The data is pretty clear that a truly random sample can indeed be representative of a larger population if the sample size is large enough. The larger the sample size, the more accurate the results (i.e. the smaller the margin of error). Any objective test for statistical significance shows that a sample size of 1,000 or 2,000 can be representative of 319 million with a reasonable margin of error. I would expect that virtually every statistician agrees on the power of random sampling. Aggregate polling has a great track record in predicting the results of elections, particularly when they're just before an election.
You can do a test yourself to gauge the power of random sampling. Let's say I am about to flip a coin 319 million times. Pretending we don't know the ratio of heads to tails in a coin flip, how many coin flips would you have to do in order to have a satisfactory random sample to figure out the likely result of my 319 million coin flips? The answer isn't even close to 319 million.
However, you do bring up a great point about how polls are very often treated as jerk-off material.

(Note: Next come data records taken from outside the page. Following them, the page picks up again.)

-- pv_equiv track=rewrite | github.com/AP-MI-2021/lab-2-andrei1426 | main.py | get_leap_years
-- ===== SOURCE A (Python) =====
-- def get_leap_years(start,   end):
--     lista_ani = []
--     inceput=int(start)
--     sfarsit=int(end)
--     for x in range(inceput, sfarsit+1):
--         if x%4==0:
--             lista_ani.append(x)
--     return lista_ani
-- ===== SOURCE B (Python) =====
-- def get_leap_years(start, end):
--     inceput = int(start)
--     sfarsit = int(end)
--     first = inceput + ((4 - inceput % 4) % 4)
--     return list(range(first, sfarsit + 1, 4))
-- ===== Notes on version B (the rewrite author's own statement) =====
-- stated objective: faster
-- what changed: B computes the first multiple of 4 at or above start in closed form and emits range(first, end+1, 4) directly, removing the per-element divisibility test over the whole interval.
import Mathlib
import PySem

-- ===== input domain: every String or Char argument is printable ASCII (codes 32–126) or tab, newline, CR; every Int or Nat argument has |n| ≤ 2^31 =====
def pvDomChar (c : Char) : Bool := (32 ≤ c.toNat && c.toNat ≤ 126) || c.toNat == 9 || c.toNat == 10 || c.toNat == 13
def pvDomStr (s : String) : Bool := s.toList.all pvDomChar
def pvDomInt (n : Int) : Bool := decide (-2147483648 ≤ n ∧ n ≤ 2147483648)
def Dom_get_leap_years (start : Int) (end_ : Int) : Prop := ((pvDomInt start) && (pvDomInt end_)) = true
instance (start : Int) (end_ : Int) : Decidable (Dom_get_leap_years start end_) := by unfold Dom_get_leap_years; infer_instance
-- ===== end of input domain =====

-- B replaces the per-element divisibility filter by a closed-form first multiple of 4 and a step-4 range (constant-factor speedup measured on large ranges).


-- ===== PORT A =====
def get_leap_years (start : Int) (end_ : Int) : List Int :=
  let lista_ani : List Int := []
  let inceput : Int := start      -- int(start) on an int is the identity
  let sfarsit : Int := end_
  (PySem.List.pyRange inceput (sfarsit + 1) 1).foldl
    (fun acc x => if PySem.Int.mod x 4 == 0 then acc ++ [x] else acc) lista_ani

-- ===== PORT B =====
def get_leap_years_alt (start : Int) (end_ : Int) : List Int :=
  let inceput : Int := start
  let sfarsit : Int := end_
  let first : Int := inceput + PySem.Int.mod (4 - PySem.Int.mod inceput 4) 4
  PySem.List.pyRange first (sfarsit + 1) 4

-- ===== PRECONDITION & SPEC =====
def Spec_get_leap_years (start : Int) (end_ : Int) (out : List Int) : Prop := out = get_leap_years_alt start end_
instance (start : Int) (end_ : Int) (out : List Int) : Decidable (Spec_get_leap_years start end_ out) := by unfold Spec_get_leap_years; infer_instance

-- ===== CLAIM (what is proved, stated in full; the proofs are below) =====
def Claim_equal_get_leap_years : Prop := ∀ (start : Int) (end_ : Int), Dom_get_leap_years start end_ → Spec_get_leap_years start end_ (get_leap_years start end_)

-- ===== LEMMAS AND PROOFS =====

theorem pv_mod4 (x : Int) : PySem.Int.mod x 4 = x % 4 := by
  simp [PySem.Int.mod, Int.fmod_eq_emod]

theorem pyRange4_nil {a b : Int} (h : b ≤ a) : PySem.List.pyRange a b 4 = [] := by
  rw [PySem.List.pyRange_of_pos a b (by norm_num)]
  rw [if_neg (by omega)]
  simp

theorem pyRange4_cons {a b : Int} (h : a < b) :
    PySem.List.pyRange a b 4 = a :: PySem.List.pyRange (a + 4) b 4 := by
  rw [PySem.List.pyRange_of_pos a b (by norm_num),
      PySem.List.pyRange_of_pos (a + 4) b (by norm_num)]
  have hn : (if a < b then ((b - a + 4 - 1) / 4).toNat else 0)
      = (if a + 4 < b then ((b - (a + 4) + 4 - 1) / 4).toNat else 0) + 1 := by
    split_ifs <;> omega
  rw [hn, List.range_succ_eq_map]
  simp [List.map_map, Function.comp]
  intro k _
  push_cast
  ring

/-- Filtering the unit-step range by divisibility by 4 is the step-4 range from the
first multiple of 4 that is ≥ the lower bound. -/
theorem filter_eq_step4 (n : Nat) : ∀ (lo hi : Int), (hi - lo).toNat = n →
    (PySem.List.pyRange lo hi 1).filter (fun x => x % 4 == 0)
      = PySem.List.pyRange (lo + (4 - lo % 4) % 4) hi 4 := by
  induction n with
  | zero =>
    intro lo hi h
    have hle : hi ≤ lo := by omega
    rw [PySem.List.pyRange_one_eq_nil hle, pyRange4_nil (by omega)]
    rfl
  | succ n ih =>
    intro lo hi h
    have hlt : lo < hi := by omega
    rw [PySem.List.pyRange_one_cons hlt, List.filter_cons]
    have hrest := ih (lo + 1) hi (by omega)
    by_cases h4 : lo % 4 = 0
    · have hfirst : lo + (4 - lo % 4) % 4 = lo := by omega
      have hnext : lo + 1 + (4 - (lo + 1) % 4) % 4 = lo + 4 := by omega
      rw [hfirst, pyRange4_cons hlt]
      rw [if_pos (by simp [h4]), hrest, hnext]
    · have hsame : lo + 1 + (4 - (lo + 1) % 4) % 4 = lo + (4 - lo % 4) % 4 := by omega
      rw [if_neg (by simp [h4]), hrest, hsame]

-- ===== VERDICT (by name: the statement is the Claim_ definition above) =====
theorem get_leap_years_spec : Claim_equal_get_leap_years := by
  intro start end_ _
  show get_leap_years start end_ = get_leap_years_alt start end_
  unfold get_leap_years get_leap_years_alt
  simp only [PySem.List.foldl_append_if_eq_filter, List.nil_append, pv_mod4]
  rw [filter_eq_step4 (end_ + 1 - start).toNat start (end_ + 1) rfl]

A poll is only a snapshot in time (i.e. results may change wildly just as public opinion may change), and not all polls are created equal for the reasons I explained above. Therefore, it's easy for someone on one side of the political isle to engage in confirmation bias and only look at the polls that tell the story he or she wants to hear. If one cares more about what's true and less about what helps him or her sleep at night, it's important to look at careful aggregates and not focus too much on any single poll. Outliers will always exist in one direction or another for many reasons I've already outlined.
For example, an Ipsos poll came out recently showing Secretary Clinton ahead of Donald Trump by three points. The poll's methodology was good, and it had a sample size of a whopping 2,434 likely voters. In summary, the poll did just about everything right. However, to say this means Clinton is ahead by 3 would be to ignore all the other polls before it. In a good aggregate that gives more weight to polls that were done recently, polls with higher samples sizes, and polls with good methodology, Clinton is actually ahead by about 1.9, not 3. What would be significant is if polls consistently started showing Clinton ahead by 3 again, and the aggregate number would reflect that. With an aggregate number, we're also dealing with many more thousands of people in the sample size.